Question

An object is thrown vertically into the air. Considering air resistance, the object's time coming down compared to its going up is______?
less
more
zero
the same

Answer 1

Answer:

Its answer is more as when ball is going upward, air resistance supports the motion but when ball comes down, air resistance opposes the motion.

Answer 2

Answer:

The object's time coming down compared to its going up is more.

Explanation:

Here,

The acceleration due to gravity is denoted by g.

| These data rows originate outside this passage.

-- pv_equiv track=rewrite | github.com/Mikecranesync/Agent-Factory | phoenix_integration/scripts/export_golden_dataset.py | extract_safety_warnings
-- ===== SOURCE A (Python) =====
-- def extract_safety_warnings(content: str) -> list[str]:
--     """
--     Extract safety warnings from content.
--     Simple heuristic - adapt to your data.
--     """
--     warnings = []
--     content_lower = content.lower()
--
--     # Common safety keywords
--     safety_keywords = [
--         "lockout", "tagout", "loto",
--         "voltage", "energized", "zero energy",
--         "ppe", "gloves", "safety glasses",
--         "rotating", "pinch point", "crush",
--         "hot surface", "burn",
--         "arc flash", "electrical hazard"
--     ]
--
--     sentences = content.split(".")
--     for sentence in sentences:
--         sentence_lower = sentence.lower()
--         for keyword in safety_keywords:
--             if keyword in sentence_lower:
--                 warnings.append(sentence.strip())
--                 break
--
--     # Deduplicate while preserving order
--     seen = set()
--     unique_warnings = []
--     for w in warnings:
--         if w not in seen and len(w) > 10:
--             seen.add(w)
--             unique_warnings.append(w)
--
--     return unique_warnings[:5]  # Max 5 warnings
-- ===== SOURCE B (Python) =====
-- SAFETY_KEYWORDS = [
--     "lockout", "tagout", "loto",
--     "voltage", "energized", "zero energy",
--     "ppe", "gloves", "safety glasses",
--     "rotating", "pinch point", "crush",
--     "hot surface", "burn",
--     "arc flash", "electrical hazard"
-- ]
--
--
-- def extract_safety_warnings(content: str) -> list[str]:
--     """Keyword-major inverted search: for each keyword collect the set of
--     sentence indices it occurs in, then a single ordered pass over the hit
--     indices strips, length-filters, dedups and stops at 5."""
--     sentences = content.split(".")
--     lows = [s.lower() for s in sentences]
--     hit = set()
--     for k in SAFETY_KEYWORDS:
--         for i, low in enumerate(lows):
--             if k in low:
--                 hit.add(i)
--     seen = set()
--     out = []
--     for i, sentence in enumerate(sentences):
--         if i in hit:
--             t = sentence.strip()
--             if len(t) > 10 and t not in seen:
--                 seen.add(t)
--                 out.append(t)
--                 if len(out) == 5:
--                     break
--     return out
-- ===== Notes on version B (the rewrite author's own statement) =====
-- stated objective: alternative
-- what changed: Inverts the loop nesting: B searches keyword-major, building a set of hit sentence indices (one inner scan per keyword over pre-lowered sentences), then a single ordered index pass does strip/length-filter/dedup and stops at 5, instead of A's sentence-major scan with break followed by a separate dedup loop and a [:5] slice.
import Mathlib
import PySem

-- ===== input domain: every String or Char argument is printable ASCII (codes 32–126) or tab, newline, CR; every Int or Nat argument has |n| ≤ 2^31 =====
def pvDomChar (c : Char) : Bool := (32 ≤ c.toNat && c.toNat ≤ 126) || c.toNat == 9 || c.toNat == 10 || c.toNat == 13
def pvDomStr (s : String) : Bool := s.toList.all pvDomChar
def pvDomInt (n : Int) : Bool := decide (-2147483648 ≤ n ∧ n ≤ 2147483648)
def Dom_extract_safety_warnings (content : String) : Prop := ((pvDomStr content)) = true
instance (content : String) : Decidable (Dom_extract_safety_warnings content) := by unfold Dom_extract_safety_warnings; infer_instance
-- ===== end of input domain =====

-- B inverts the loop nesting: keyword-major search into an index set, then one
-- ordered index pass that strips, length-filters, dedups and stops at 5
-- (objective: alternative — same cost, different traversal).

-- shared by both Pythons: the same keyword list literal
def pvKeywords : List String :=
  ["lockout", "tagout", "loto",
   "voltage", "energized", "zero energy",
   "ppe", "gloves", "safety glasses",
   "rotating", "pinch point", "crush",
   "hot surface", "burn",
   "arc flash", "electrical hazard"]

-- ===== PORT A =====
-- A's inner "for keyword … if keyword in sentence_lower: append; break"
def pvMatches (sentence : String) : Bool :=
  pvKeywords.any (fun k => PySem.Str.isIn k (PySem.Str.lower sentence))

def extract_safety_warnings (content : String) : List String :=
  let warnings := ((PySem.Str.split? content ".").getD []).foldl
    (fun acc sentence =>
      if pvMatches sentence then acc ++ [PySem.Str.strip sentence] else acc) []
  let dedup := warnings.foldl
    (fun (st : PySem.Set String × List String) w =>
      if !(PySem.Set.contains st.1 w) && decide (10 < PySem.Str.len w) then
        (PySem.Set.add st.1 w, st.2 ++ [w])
      else st)
    (PySem.Set.empty, [])
  PySem.List.slice dedup.2 none (some 5)

-- ===== PORT B =====
-- B's keyword-major nested loops: hit = set of sentence indices any keyword occurs in
def pvHit (lows : List String) : PySem.Set Int :=
  pvKeywords.foldl
    (fun acc k =>
      (PySem.List.enumerate lows 0).foldl
        (fun acc p => if PySem.Str.isIn k p.2 then PySem.Set.add acc p.1 else acc) acc)
    PySem.Set.empty

-- B's final "for i, sentence in enumerate(sentences)" pass with break at 5
def pvGo (hit : PySem.Set Int) (seen : PySem.Set String) (out : List String) :
    List (Int × String) → List String
  | [] => out
  | (i, sentence) :: rest =>
    if PySem.Set.contains hit i then
      let t := PySem.Str.strip sentence
      if decide (10 < PySem.Str.len t) && !(PySem.Set.contains seen t) then
        let out' := out ++ [t]
        if out'.length == 5 then out' else pvGo hit (PySem.Set.add seen t) out' rest
      else pvGo hit seen out rest
    else pvGo hit seen out rest

def extract_safety_warnings_alt (content : String) : List String :=
  let sentences := (PySem.Str.split? content ".").getD []
  let lows := sentences.map PySem.Str.lower
  pvGo (pvHit lows) PySem.Set.empty [] (PySem.List.enumerate sentences 0)

-- ===== PRECONDITION & SPEC =====
def Spec_extract_safety_warnings (content : String) (out : List String) : Prop := out = extract_safety_warnings_alt content
instance (content : String) (out : List String) : Decidable (Spec_extract_safety_warnings content out) := by unfold Spec_extract_safety_warnings; infer_instance

-- ===== CLAIM (what is proved, stated in full; the proofs are below) =====
def Claim_equal_extract_safety_warnings : Prop := ∀ (content : String), Dom_extract_safety_warnings content → Spec_extract_safety_warnings content (extract_safety_warnings content)

-- ===== LEMMAS AND PROOFS =====

-- the stripped, keyword-matching sentences, in order
def pvMapped (l : List String) : List String :=
  (l.filter pvMatches).map PySem.Str.strip

-- functional form of A's dedup loop (result list only)
def pvDD (seen : PySem.Set String) : List String → List String
  | [] => []
  | w :: ws =>
    if !(PySem.Set.contains seen w) && decide (10 < PySem.Str.len w) then
      w :: pvDD (PySem.Set.add seen w) ws
    else pvDD seen ws

theorem pv_foldl_collect (l : List String) (acc : List String) :
    l.foldl (fun acc sentence =>
      if pvMatches sentence then acc ++ [PySem.Str.strip sentence] else acc) acc
    = acc ++ pvMapped l := by
  induction l generalizing acc with
  | nil => simp [pvMapped]
  | cons s rest ih =>
    by_cases h : pvMatches s = true
    · rw [List.foldl_cons, if_pos h, ih]
      simp [pvMapped, h]
    · rw [List.foldl_cons, if_neg h, ih]
      simp [pvMapped, h]

theorem pv_foldl_dedup (ws : List String) (seen : PySem.Set String) (res : List String) :
    (ws.foldl (fun (st : PySem.Set String × List String) w =>
      if !(PySem.Set.contains st.1 w) && decide (10 < PySem.Str.len w) then
        (PySem.Set.add st.1 w, st.2 ++ [w])
      else st) (seen, res)).2 = res ++ pvDD seen ws := by
  induction ws generalizing seen res with
  | nil => simp [pvDD]
  | cons w ws ih =>
    rw [List.foldl_cons]
    by_cases hc : (!(PySem.Set.contains seen w) && decide (10 < PySem.Str.len w)) = true
    · rw [if_pos hc, ih]
      simp only [pvDD]
      rw [if_pos hc]
      simp
    · rw [if_neg hc, ih]
      simp only [pvDD]
      rw [if_neg hc]

-- membership in one keyword's inner scan
theorem pv_mem_inner (k : String) (l : List (Int × String)) (acc : PySem.Set Int) (j : Int) :
    j ∈ l.foldl (fun acc p => if PySem.Str.isIn k p.2 then PySem.Set.add acc p.1 else acc) acc ↔
    j ∈ acc ∨ ∃ p ∈ l, p.1 = j ∧ PySem.Str.isIn k p.2 = true := by
  induction l generalizing acc with
  | nil => simp
  | cons p rest ih =>
    rw [List.foldl_cons]
    by_cases hk : PySem.Str.isIn k p.2 = true
    · rw [if_pos hk, ih]
      simp only [PySem.Set.mem_add, List.mem_cons]
      constructor
      · rintro ((hj | rfl) | ⟨q, hq, hqj, hqin⟩)
        · exact Or.inl hj
        · exact Or.inr ⟨p, Or.inl rfl, rfl, hk⟩
        · exact Or.inr ⟨q, Or.inr hq, hqj, hqin⟩
      · rintro (hj | ⟨q, hq | hq, hqj, hqin⟩)
        · exact Or.inl (Or.inl hj)
        · subst hq; exact Or.inl (Or.inr hqj.symm)
        · exact Or.inr ⟨q, hq, hqj, hqin⟩
    · rw [if_neg hk, ih]
      constructor
      · rintro (hj | ⟨q, hq, hqj, hqin⟩)
        · exact Or.inl hj
        · exact Or.inr ⟨q, List.mem_cons_of_mem _ hq, hqj, hqin⟩
      · rintro (hj | ⟨q, hq, hqj, hqin⟩)
        · exact Or.inl hj
        · rcases List.mem_cons.1 hq with rfl | hq'
          · exact absurd hqin hk
          · exact Or.inr ⟨q, hq', hqj, hqin⟩

-- membership in the whole hit set
theorem pv_mem_hit_aux (kws : List String) (l : List (Int × String)) (acc : PySem.Set Int) (j : Int) :
    j ∈ kws.foldl
      (fun acc k =>
        l.foldl (fun acc p => if PySem.Str.isIn k p.2 then PySem.Set.add acc p.1 else acc) acc)
      acc ↔
    j ∈ acc ∨ ∃ k ∈ kws, ∃ p ∈ l, p.1 = j ∧ PySem.Str.isIn k p.2 = true := by
  induction kws generalizing acc with
  | nil => simp
  | cons k kws ih =>
    rw [List.foldl_cons, ih, pv_mem_inner]
    constructor
    · rintro ((hj | hin) | ⟨k', hk', hin⟩)
      · exact Or.inl hj
      · exact Or.inr ⟨k, List.mem_cons_self .., hin⟩
      · exact Or.inr ⟨k', List.mem_cons_of_mem _ hk', hin⟩
    · rintro (hj | ⟨k', hk', hin⟩)
      · exact Or.inl (Or.inl hj)
      · rcases List.mem_cons.1 hk' with rfl | hk''
        · exact Or.inl (Or.inr hin)
        · exact Or.inr ⟨k', hk'', hin⟩

theorem pv_contains_hit (sentences : List String) (i : Nat) (hi : i < sentences.length) :
    PySem.Set.contains (pvHit (sentences.map PySem.Str.lower)) (i : Int)
      = pvMatches sentences[i] := by
  have hmem : (i : Int) ∈ pvHit (sentences.map PySem.Str.lower) ↔ pvMatches sentences[i] = true := by
    unfold pvHit
    rw [pv_mem_hit_aux]
    simp only [PySem.Set.empty, List.not_mem_nil, false_or]
    constructor
    · rintro ⟨k, hk, p, hp, hpj, hin⟩
      obtain ⟨m, hm, rfl⟩ := (PySem.List.mem_enumerate_iff _ _ _).1 hp
      simp only [List.getElem_map] at hin
      have hmi : m = i := by simp at hpj; omega
      subst hmi
      exact List.any_eq_true.2 ⟨k, hk, hin⟩
    · intro h
      rcases List.any_eq_true.1 h with ⟨k, hk, hin⟩
      refine ⟨k, hk, ((i : Int), PySem.Str.lower sentences[i]), ?_, by simp, hin⟩
      rw [PySem.List.mem_enumerate_iff]
      exact ⟨i, by simpa using hi, by simp⟩
  rw [← PySem.Set.contains_iff] at hmem
  cases h : pvMatches sentences[i] with
  | true => exact hmem.2 h
  | false =>
    cases hc : PySem.Set.contains (pvHit (sentences.map PySem.Str.lower)) (i : Int) with
    | false => rfl
    | true => exact absurd (hmem.1 hc) (by simp [h])

-- B's index pass equals A's dedup applied to the matched stripped sentences, truncated
theorem pv_go_eq (hit : PySem.Set Int) (l : List (Int × String))
    (hH : ∀ p ∈ l, PySem.Set.contains hit p.1 = pvMatches p.2)
    (seen : PySem.Set String) (res : List String) (h : res.length < 5) :
    pvGo hit seen res l = res ++ (pvDD seen (pvMapped (l.map (·.2)))).take (5 - res.length) := by
  induction l generalizing seen res with
  | nil => simp [pvGo, pvMapped, pvDD]
  | cons p rest ih =>
    obtain ⟨i, s⟩ := p
    have hps : PySem.Set.contains hit i = pvMatches s := hH (i, s) (by simp)
    have hH' : ∀ p ∈ rest, PySem.Set.contains hit p.1 = pvMatches p.2 :=
      fun q hq => hH q (by simp [hq])
    by_cases hm : pvMatches s = true
    · have hmap : pvMapped (((i, s) :: rest).map (·.2)) = PySem.Str.strip s :: pvMapped (rest.map (·.2)) := by
        simp [pvMapped, hm]
      by_cases hc : (!(PySem.Set.contains seen (PySem.Str.strip s))
          && decide (10 < PySem.Str.len (PySem.Str.strip s))) = true
      · have hc' : (decide (10 < PySem.Str.len (PySem.Str.strip s))
            && !(PySem.Set.contains seen (PySem.Str.strip s))) = true := by
          rw [Bool.and_comm]; exact hc
        have hDD : pvDD seen (pvMapped (((i, s) :: rest).map (·.2)))
            = PySem.Str.strip s :: pvDD (PySem.Set.add seen (PySem.Str.strip s)) (pvMapped (rest.map (·.2))) := by
          rw [hmap]; simp only [pvDD]; rw [if_pos hc]
        by_cases h5 : ((res ++ [PySem.Str.strip s]).length == 5) = true
        · simp only [pvGo, hps, hm, hc', h5]
          rw [hDD]
          have h4 : res.length = 4 := by simpa using h5
          have : 5 - res.length = 1 := by omega
          simp [this]
        · have hlt : (res ++ [PySem.Str.strip s]).length < 5 := by
            simp at h5 ⊢; omega
          simp only [pvGo, hps, hm, hc', h5]
          rw [ih hH' _ _ hlt, hDD]
          have h51 : 5 - res.length = (5 - (res ++ [PySem.Str.strip s]).length) + 1 := by
            simp; omega
          rw [h51, List.take_succ_cons]
          simp
      · have hc' : (decide (10 < PySem.Str.len (PySem.Str.strip s))
            && !(PySem.Set.contains seen (PySem.Str.strip s))) = false := by
          rw [Bool.and_comm]; simpa using hc
        simp only [pvGo, hps, hm, hc', Bool.false_eq_true, if_neg (fun hx => hx)]
        rw [ih hH' _ _ h, hmap]
        simp only [pvDD]
        rw [if_neg hc]
        simp
    · have hmap : pvMapped (((i, s) :: rest).map (·.2)) = pvMapped (rest.map (·.2)) := by
        simp [pvMapped, hm]
      have hm' : pvMatches s = false := by simpa using hm
      simp only [pvGo, hps, hm', Bool.false_eq_true, if_neg (fun hx => hx)]
      rw [ih hH' _ _ h, hmap]

-- ===== VERDICT (by name: the statement is the Claim_ definition above) =====
theorem extract_safety_warnings_spec : Claim_equal_extract_safety_warnings := by
  intro content _
  unfold Spec_extract_safety_warnings
  simp only [extract_safety_warnings, extract_safety_warnings_alt]
  rw [pv_foldl_collect, List.nil_append, pv_foldl_dedup, List.nil_append,
    PySem.List.slice_to _ (by norm_num)]
  rw [pv_go_eq _ _ ?_ _ _ (by simp)]
  · rw [List.nil_append, PySem.List.map_snd_enumerate]
    simp
  · intro p hp
    obtain ⟨m, hm, rfl⟩ := (PySem.List.mem_enumerate_iff _ _ _).1 hp
    simpa using pv_contains_hit _ m hm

Let the retardation due to the air drag is denoted by a.

The speed at the highest point is denoted by v.

Let the speed of the object thrown vertically into the air be u.

The time of the upward motion is denoted by $t_{u}$.

The time of the downward motion is denoted by $t_{d}$.

The net acceleration of the object for upward motion is denoted by $a_{u}$.

The net acceleration of the object for downward motion is denoted by $a_{d}$.

Now,

v = 0m/s

u and g are constant.

Now,

For the upward motion,

$a_{u}$ = g + a

Then,

By the equation,

$v=u-a_{u}t_{u} \\0=u-(g+a)t_{u} \\t_{u} = \frac{u}{g+a}$       .......(1)

Now,

For the downward motion,

$a_{d}$ = g - a

Then,

By the equation,

$v=u-a_{d}t_{d} \\-u=0-(g-a)t_{d} \\t_{d} = \frac{u}{g-a}$...........(2)

By comparing equations 1 and 2,

$t_{d}$ > $t_{u}$                 ∴ The lesser the denominator higher the time.

So, the object's time coming down compared to its going up is more.